-- pv_equiv track=rewrite | github.com/mannyluke4/warrior_bot | fix_sim_start.py | checkpoint_for
-- ===== SOURCE A (Python) =====
-- CHECKPOINTS = ["08:00", "08:30", "09:00", "09:30", "10:00", "10:30"]
--
-- def checkpoint_for(time_str: str) -> str:
--     """Map a HH:MM time string to the correct scanner checkpoint sim_start."""
--     if not time_str or time_str == "?":
--         return "07:00"
--     if time_str < "07:15":
--         return "07:00"
--     for cp in CHECKPOINTS:
--         if time_str <= cp:
--             return cp
--     return "10:30"  # beyond last checkpoint
-- ===== SOURCE B (Python) =====
-- CHECKPOINTS = ["08:00", "08:30", "09:00", "09:30", "10:00", "10:30"]
--
-- def checkpoint_for(time_str: str) -> str:
--     """Map a HH:MM time string to the correct scanner checkpoint sim_start."""
--     if not time_str or time_str == "?":
--         return "07:00"
--     if time_str < "07:15":
--         return "07:00"
--     # binary search for the first checkpoint >= time_str (bisect_left by hand)
--     lo, hi = 0, len(CHECKPOINTS)
--     while lo < hi:
--         mid = (lo + hi) // 2
--         if CHECKPOINTS[mid] < time_str:
--             lo = mid + 1
--         else:
--             hi = mid
--     return CHECKPOINTS[lo] if lo < len(CHECKPOINTS) else "10:30"
-- ===== Notes on version B (the rewrite author's own statement) =====
-- stated objective: alternative
-- what changed: The linear scan over the checkpoint list is replaced by a hand-written binary search (bisect_left) that locates the first checkpoint >= time_str; lexicographic order of the fixed-width HH:MM strings makes the two searches agree on every string.
import Mathlib
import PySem

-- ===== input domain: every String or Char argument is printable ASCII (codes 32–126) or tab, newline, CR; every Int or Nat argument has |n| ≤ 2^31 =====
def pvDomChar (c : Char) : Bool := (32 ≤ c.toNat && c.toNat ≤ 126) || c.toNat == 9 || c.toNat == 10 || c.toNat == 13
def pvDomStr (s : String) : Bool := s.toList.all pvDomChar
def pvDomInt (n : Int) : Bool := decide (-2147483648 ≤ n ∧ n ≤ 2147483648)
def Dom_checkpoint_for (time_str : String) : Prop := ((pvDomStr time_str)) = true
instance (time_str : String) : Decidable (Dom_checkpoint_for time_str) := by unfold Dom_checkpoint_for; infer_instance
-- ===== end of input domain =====

-- B replaces A's linear scan over the checkpoint list with a hand-written
-- binary search (bisect_left) for the first checkpoint ≥ time_str; same results
-- because the fixed-width HH:MM checkpoints are sorted lexicographically.


-- ===== PORT A =====
-- string comparisons are done on .toList (code-point lexicographic = Python's str order)
def CHECKPOINTS : List String := ["08:00", "08:30", "09:00", "09:30", "10:00", "10:30"]

-- the for-loop over CHECKPOINTS: first cp with time_str ≤ cp, else "10:30"
def scanA : List String → List Char → String
  | [], _ => "10:30"
  | cp :: rest, t => if t ≤ cp.toList then cp else scanA rest t

def checkpoint_for (time_str : String) : String :=
  if time_str.toList = [] ∨ time_str.toList = "?".toList then "07:00"
  else if time_str.toList < "07:15".toList then "07:00"
  else scanA CHECKPOINTS time_str.toList

-- ===== PORT B =====
-- the while-loop of Source B: bisect_left by hand over CHECKPOINTS
def bsearchB (t : List Char) (lo hi : Nat) : Nat :=
  if _h : lo < hi then
    let mid := (lo + hi) / 2
    if (CHECKPOINTS.getD mid "").toList < t then bsearchB t (mid + 1) hi
    else bsearchB t lo mid
  else lo
termination_by hi - lo
decreasing_by all_goals omega

def checkpoint_for_alt (time_str : String) : String :=
  if time_str.toList = [] ∨ time_str.toList = "?".toList then "07:00"
  else if time_str.toList < "07:15".toList then "07:00"
  else
    let lo := bsearchB time_str.toList 0 CHECKPOINTS.length
    if lo < CHECKPOINTS.length then CHECKPOINTS.getD lo "10:30" else "10:30"

-- ===== PRECONDITION & SPEC =====
def Spec_checkpoint_for (time_str : String) (out : String) : Prop := out = checkpoint_for_alt time_str
instance (time_str : String) (out : String) : Decidable (Spec_checkpoint_for time_str out) := by unfold Spec_checkpoint_for; infer_instance

-- ===== CLAIM (what is proved, stated in full; the proofs are below) =====
def Claim_equal_checkpoint_for : Prop := ∀ (time_str : String), Dom_checkpoint_for time_str → Spec_checkpoint_for time_str (checkpoint_for time_str)

-- ===== LEMMAS AND PROOFS =====

-- the two searches agree on every list of characters
theorem scan_eq_bsearch (t : List Char) :
    scanA CHECKPOINTS t =
      (if bsearchB t 0 CHECKPOINTS.length < CHECKPOINTS.length
       then CHECKPOINTS.getD (bsearchB t 0 CHECKPOINTS.length) "10:30" else "10:30") := by
  by_cases h0 : t ≤ (['0', '8', ':', '0', '0'] : List Char)
  · have n0 : ¬ ((['0', '8', ':', '0', '0'] : List Char) < t) := not_lt.mpr h0
    have n1 : ¬ ((['0', '8', ':', '3', '0'] : List Char) < t) := not_lt.mpr (le_trans h0 (by decide : (['0', '8', ':', '0', '0'] : List Char) ≤ (['0', '8', ':', '3', '0'] : List Char)))
    have n2 : ¬ ((['0', '9', ':', '0', '0'] : List Char) < t) := not_lt.mpr (le_trans h0 (by decide : (['0', '8', ':', '0', '0'] : List Char) ≤ (['0', '9', ':', '0', '0'] : List Char)))
    have n3 : ¬ ((['0', '9', ':', '3', '0'] : List Char) < t) := not_lt.mpr (le_trans h0 (by decide : (['0', '8', ':', '0', '0'] : List Char) ≤ (['0', '9', ':', '3', '0'] : List Char)))
    have n4 : ¬ ((['1', '0', ':', '0', '0'] : List Char) < t) := not_lt.mpr (le_trans h0 (by decide : (['0', '8', ':', '0', '0'] : List Char) ≤ (['1', '0', ':', '0', '0'] : List Char)))
    have n5 : ¬ ((['1', '0', ':', '3', '0'] : List Char) < t) := not_lt.mpr (le_trans h0 (by decide : (['0', '8', ':', '0', '0'] : List Char) ≤ (['1', '0', ':', '3', '0'] : List Char)))
    have hb : bsearchB t 0 6 = 0 := by
      rw [bsearchB]; simp [CHECKPOINTS, n0, n1, n2, n3, n4, n5]
      rw [bsearchB]; simp [CHECKPOINTS, n0, n1, n2, n3, n4, n5]
      rw [bsearchB]; simp [CHECKPOINTS, n0, n1, n2, n3, n4, n5]
      rw [bsearchB]; simp
    simp [scanA, CHECKPOINTS, hb, h0]
  by_cases h1 : t ≤ (['0', '8', ':', '3', '0'] : List Char)
  · have p0 : (['0', '8', ':', '0', '0'] : List Char) < t := not_le.mp h0
    have n1 : ¬ ((['0', '8', ':', '3', '0'] : List Char) < t) := not_lt.mpr h1
    have n2 : ¬ ((['0', '9', ':', '0', '0'] : List Char) < t) := not_lt.mpr (le_trans h1 (by decide : (['0', '8', ':', '3', '0'] : List Char) ≤ (['0', '9', ':', '0', '0'] : List Char)))
    have n3 : ¬ ((['0', '9', ':', '3', '0'] : List Char) < t) := not_lt.mpr (le_trans h1 (by decide : (['0', '8', ':', '3', '0'] : List Char) ≤ (['0', '9', ':', '3', '0'] : List Char)))
    have n4 : ¬ ((['1', '0', ':', '0', '0'] : List Char) < t) := not_lt.mpr (le_trans h1 (by decide : (['0', '8', ':', '3', '0'] : List Char) ≤ (['1', '0', ':', '0', '0'] : List Char)))
    have n5 : ¬ ((['1', '0', ':', '3', '0'] : List Char) < t) := not_lt.mpr (le_trans h1 (by decide : (['0', '8', ':', '3', '0'] : List Char) ≤ (['1', '0', ':', '3', '0'] : List Char)))
    have hb : bsearchB t 0 6 = 1 := by
      rw [bsearchB]; simp [CHECKPOINTS, p0, n1, n2, n3, n4, n5]
      rw [bsearchB]; simp [CHECKPOINTS, p0, n1, n2, n3, n4, n5]
      rw [bsearchB]; simp [CHECKPOINTS, p0, n1, n2, n3, n4, n5]
      rw [bsearchB]; simp
    simp [scanA, CHECKPOINTS, hb, h0, h1]
  by_cases h2 : t ≤ (['0', '9', ':', '0', '0'] : List Char)
  · have p0 : (['0', '8', ':', '0', '0'] : List Char) < t := lt_of_le_of_lt (by decide : (['0', '8', ':', '0', '0'] : List Char) ≤ (['0', '8', ':', '3', '0'] : List Char)) (not_le.mp h1)
    have p1 : (['0', '8', ':', '3', '0'] : List Char) < t := not_le.mp h1
    have n2 : ¬ ((['0', '9', ':', '0', '0'] : List Char) < t) := not_lt.mpr h2
    have n3 : ¬ ((['0', '9', ':', '3', '0'] : List Char) < t) := not_lt.mpr (le_trans h2 (by decide : (['0', '9', ':', '0', '0'] : List Char) ≤ (['0', '9', ':', '3', '0'] : List Char)))
    have n4 : ¬ ((['1', '0', ':', '0', '0'] : List Char) < t) := not_lt.mpr (le_trans h2 (by decide : (['0', '9', ':', '0', '0'] : List Char) ≤ (['1', '0', ':', '0', '0'] : List Char)))
    have n5 : ¬ ((['1', '0', ':', '3', '0'] : List Char) < t) := not_lt.mpr (le_trans h2 (by decide : (['0', '9', ':', '0', '0'] : List Char) ≤ (['1', '0', ':', '3', '0'] : List Char)))
    have hb : bsearchB t 0 6 = 2 := by
      rw [bsearchB]; simp [CHECKPOINTS, p0, p1, n2, n3, n4, n5]
      rw [bsearchB]; simp [CHECKPOINTS, p0, p1, n2, n3, n4, n5]
      rw [bsearchB]; simp [CHECKPOINTS, p0, p1, n2, n3, n4, n5]
      rw [bsearchB]; simp
    simp [scanA, CHECKPOINTS, hb, h0, h1, h2]
  by_cases h3 : t ≤ (['0', '9', ':', '3', '0'] : List Char)
  · have p0 : (['0', '8', ':', '0', '0'] : List Char) < t := lt_of_le_of_lt (by decide : (['0', '8', ':', '0', '0'] : List Char) ≤ (['0', '9', ':', '0', '0'] : List Char)) (not_le.mp h2)
    have p1 : (['0', '8', ':', '3', '0'] : List Char) < t := lt_of_le_of_lt (by decide : (['0', '8', ':', '3', '0'] : List Char) ≤ (['0', '9', ':', '0', '0'] : List Char)) (not_le.mp h2)
    have p2 : (['0', '9', ':', '0', '0'] : List Char) < t := not_le.mp h2
    have n3 : ¬ ((['0', '9', ':', '3', '0'] : List Char) < t) := not_lt.mpr h3
    have n4 : ¬ ((['1', '0', ':', '0', '0'] : List Char) < t) := not_lt.mpr (le_trans h3 (by decide : (['0', '9', ':', '3', '0'] : List Char) ≤ (['1', '0', ':', '0', '0'] : List Char)))
    have n5 : ¬ ((['1', '0', ':', '3', '0'] : List Char) < t) := not_lt.mpr (le_trans h3 (by decide : (['0', '9', ':', '3', '0'] : List Char) ≤ (['1', '0', ':', '3', '0'] : List Char)))
    have hb : bsearchB t 0 6 = 3 := by
      rw [bsearchB]; simp [CHECKPOINTS, p0, p1, p2, n3, n4, n5]
      rw [bsearchB]; simp [CHECKPOINTS, p0, p1, p2, n3, n4, n5]
      rw [bsearchB]; simp [CHECKPOINTS, p0, p1, p2, n3, n4, n5]
      rw [bsearchB]; simp
    simp [scanA, CHECKPOINTS, hb, h0, h1, h2, h3]
  by_cases h4 : t ≤ (['1', '0', ':', '0', '0'] : List Char)
  · have p0 : (['0', '8', ':', '0', '0'] : List Char) < t := lt_of_le_of_lt (by decide : (['0', '8', ':', '0', '0'] : List Char) ≤ (['0', '9', ':', '3', '0'] : List Char)) (not_le.mp h3)
    have p1 : (['0', '8', ':', '3', '0'] : List Char) < t := lt_of_le_of_lt (by decide : (['0', '8', ':', '3', '0'] : List Char) ≤ (['0', '9', ':', '3', '0'] : List Char)) (not_le.mp h3)
    have p2 : (['0', '9', ':', '0', '0'] : List Char) < t := lt_of_le_of_lt (by decide : (['0', '9', ':', '0', '0'] : List Char) ≤ (['0', '9', ':', '3', '0'] : List Char)) (not_le.mp h3)
    have p3 : (['0', '9', ':', '3', '0'] : List Char) < t := not_le.mp h3
    have n4 : ¬ ((['1', '0', ':', '0', '0'] : List Char) < t) := not_lt.mpr h4
    have n5 : ¬ ((['1', '0', ':', '3', '0'] : List Char) < t) := not_lt.mpr (le_trans h4 (by decide : (['1', '0', ':', '0', '0'] : List Char) ≤ (['1', '0', ':', '3', '0'] : List Char)))
    have hb : bsearchB t 0 6 = 4 := by
      rw [bsearchB]; simp [CHECKPOINTS, p0, p1, p2, p3, n4, n5]
      rw [bsearchB]; simp [CHECKPOINTS, p0, p1, p2, p3, n4, n5]
      rw [bsearchB]; simp [CHECKPOINTS, p0, p1, p2, p3, n4, n5]
      rw [bsearchB]; simp
    simp [scanA, CHECKPOINTS, hb, h0, h1, h2, h3, h4]
  by_cases h5 : t ≤ (['1', '0', ':', '3', '0'] : List Char)
  · have p0 : (['0', '8', ':', '0', '0'] : List Char) < t := lt_of_le_of_lt (by decide : (['0', '8', ':', '0', '0'] : List Char) ≤ (['1', '0', ':', '0', '0'] : List Char)) (not_le.mp h4)
    have p1 : (['0', '8', ':', '3', '0'] : List Char) < t := lt_of_le_of_lt (by decide : (['0', '8', ':', '3', '0'] : List Char) ≤ (['1', '0', ':', '0', '0'] : List Char)) (not_le.mp h4)
    have p2 : (['0', '9', ':', '0', '0'] : List Char) < t := lt_of_le_of_lt (by decide : (['0', '9', ':', '0', '0'] : List Char) ≤ (['1', '0', ':', '0', '0'] : List Char)) (not_le.mp h4)
    have p3 : (['0', '9', ':', '3', '0'] : List Char) < t := lt_of_le_of_lt (by decide : (['0', '9', ':', '3', '0'] : List Char) ≤ (['1', '0', ':', '0', '0'] : List Char)) (not_le.mp h4)
    have p4 : (['1', '0', ':', '0', '0'] : List Char) < t := not_le.mp h4
    have n5 : ¬ ((['1', '0', ':', '3', '0'] : List Char) < t) := not_lt.mpr h5
    have hb : bsearchB t 0 6 = 5 := by
      rw [bsearchB]; simp [CHECKPOINTS, p0, p1, p2, p3, p4, n5]
      rw [bsearchB]; simp [CHECKPOINTS, p0, p1, p2, p3, p4, n5]
      rw [bsearchB]; simp [CHECKPOINTS, p0, p1, p2, p3, p4, n5]
      rw [bsearchB]; simp
    simp [scanA, CHECKPOINTS, hb, h0, h1, h2, h3, h4, h5]
  have p0 : (['0', '8', ':', '0', '0'] : List Char) < t := lt_of_le_of_lt (by decide : (['0', '8', ':', '0', '0'] : List Char) ≤ (['1', '0', ':', '3', '0'] : List Char)) (not_le.mp h5)
  have p1 : (['0', '8', ':', '3', '0'] : List Char) < t := lt_of_le_of_lt (by decide : (['0', '8', ':', '3', '0'] : List Char) ≤ (['1', '0', ':', '3', '0'] : List Char)) (not_le.mp h5)
  have p2 : (['0', '9', ':', '0', '0'] : List Char) < t := lt_of_le_of_lt (by decide : (['0', '9', ':', '0', '0'] : List Char) ≤ (['1', '0', ':', '3', '0'] : List Char)) (not_le.mp h5)
  have p3 : (['0', '9', ':', '3', '0'] : List Char) < t := lt_of_le_of_lt (by decide : (['0', '9', ':', '3', '0'] : List Char) ≤ (['1', '0', ':', '3', '0'] : List Char)) (not_le.mp h5)
  have p4 : (['1', '0', ':', '0', '0'] : List Char) < t := lt_of_le_of_lt (by decide : (['1', '0', ':', '0', '0'] : List Char) ≤ (['1', '0', ':', '3', '0'] : List Char)) (not_le.mp h5)
  have p5 : (['1', '0', ':', '3', '0'] : List Char) < t := not_le.mp h5
  have hb : bsearchB t 0 6 = 6 := by
    rw [bsearchB]; simp [CHECKPOINTS, p0, p1, p2, p3, p4, p5]
    rw [bsearchB]; simp [CHECKPOINTS, p0, p1, p2, p3, p4, p5]
    rw [bsearchB]; simp
  simp [scanA, CHECKPOINTS, hb, h0, h1, h2, h3, h4, h5]


-- ===== VERDICT (by name: the statement is the Claim_ definition above) =====
theorem checkpoint_for_spec : Claim_equal_checkpoint_for := by
  intro t _
  unfold Spec_checkpoint_for checkpoint_for checkpoint_for_alt
  split_ifs with hg hl
  · rfl
  · rfl
  · exact scan_eq_bsearch t.toList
******************************
§ Task to complete
Using the entries above, repeat only the lines from the one containing "def pvDomChar (c" through the one containing "def Spec_checkpoint_for (time_str", end lines included.

§ Response below
def pvDomChar (c : Char) : Bool := (32 ≤ c.toNat && c.toNat ≤ 126) || c.toNat == 9 || c.toNat == 10 || c.toNat == 13
def pvDomStr (s : String) : Bool := s.toList.all pvDomChar
def pvDomInt (n : Int) : Bool := decide (-2147483648 ≤ n ∧ n ≤ 2147483648)
def Dom_checkpoint_for (time_str : String) : Prop := ((pvDomStr time_str)) = true
instance (time_str : String) : Decidable (Dom_checkpoint_for time_str) := by unfold Dom_checkpoint_for; infer_instance
-- ===== end of input domain =====

-- B replaces A's linear scan over the checkpoint list with a hand-written
-- binary search (bisect_left) for the first checkpoint ≥ time_str; same results
-- because the fixed-width HH:MM checkpoints are sorted lexicographically.


-- ===== PORT A =====
-- string comparisons are done on .toList (code-point lexicographic = Python's str order)
def CHECKPOINTS : List String := ["08:00", "08:30", "09:00", "09:30", "10:00", "10:30"]

-- the for-loop over CHECKPOINTS: first cp with time_str ≤ cp, else "10:30"
def scanA : List String → List Char → String
  | [], _ => "10:30"
  | cp :: rest, t => if t ≤ cp.toList then cp else scanA rest t

def checkpoint_for (time_str : String) : String :=
  if time_str.toList = [] ∨ time_str.toList = "?".toList then "07:00"
  else if time_str.toList < "07:15".toList then "07:00"
  else scanA CHECKPOINTS time_str.toList

-- ===== PORT B =====
-- the while-loop of Source B: bisect_left by hand over CHECKPOINTS
def bsearchB (t : List Char) (lo hi : Nat) : Nat :=
  if _h : lo < hi then
    let mid := (lo + hi) / 2
    if (CHECKPOINTS.getD mid "").toList < t then bsearchB t (mid + 1) hi
    else bsearchB t lo mid
  else lo
termination_by hi - lo
decreasing_by all_goals omega

def checkpoint_for_alt (time_str : String) : String :=
  if time_str.toList = [] ∨ time_str.toList = "?".toList then "07:00"
  else if time_str.toList < "07:15".toList then "07:00"
  else
    let lo := bsearchB time_str.toList 0 CHECKPOINTS.length
    if lo < CHECKPOINTS.length then CHECKPOINTS.getD lo "10:30" else "10:30"

-- ===== PRECONDITION & SPEC =====
def Spec_checkpoint_for (time_str : String) (out : String) : Prop := out = checkpoint_for_alt time_str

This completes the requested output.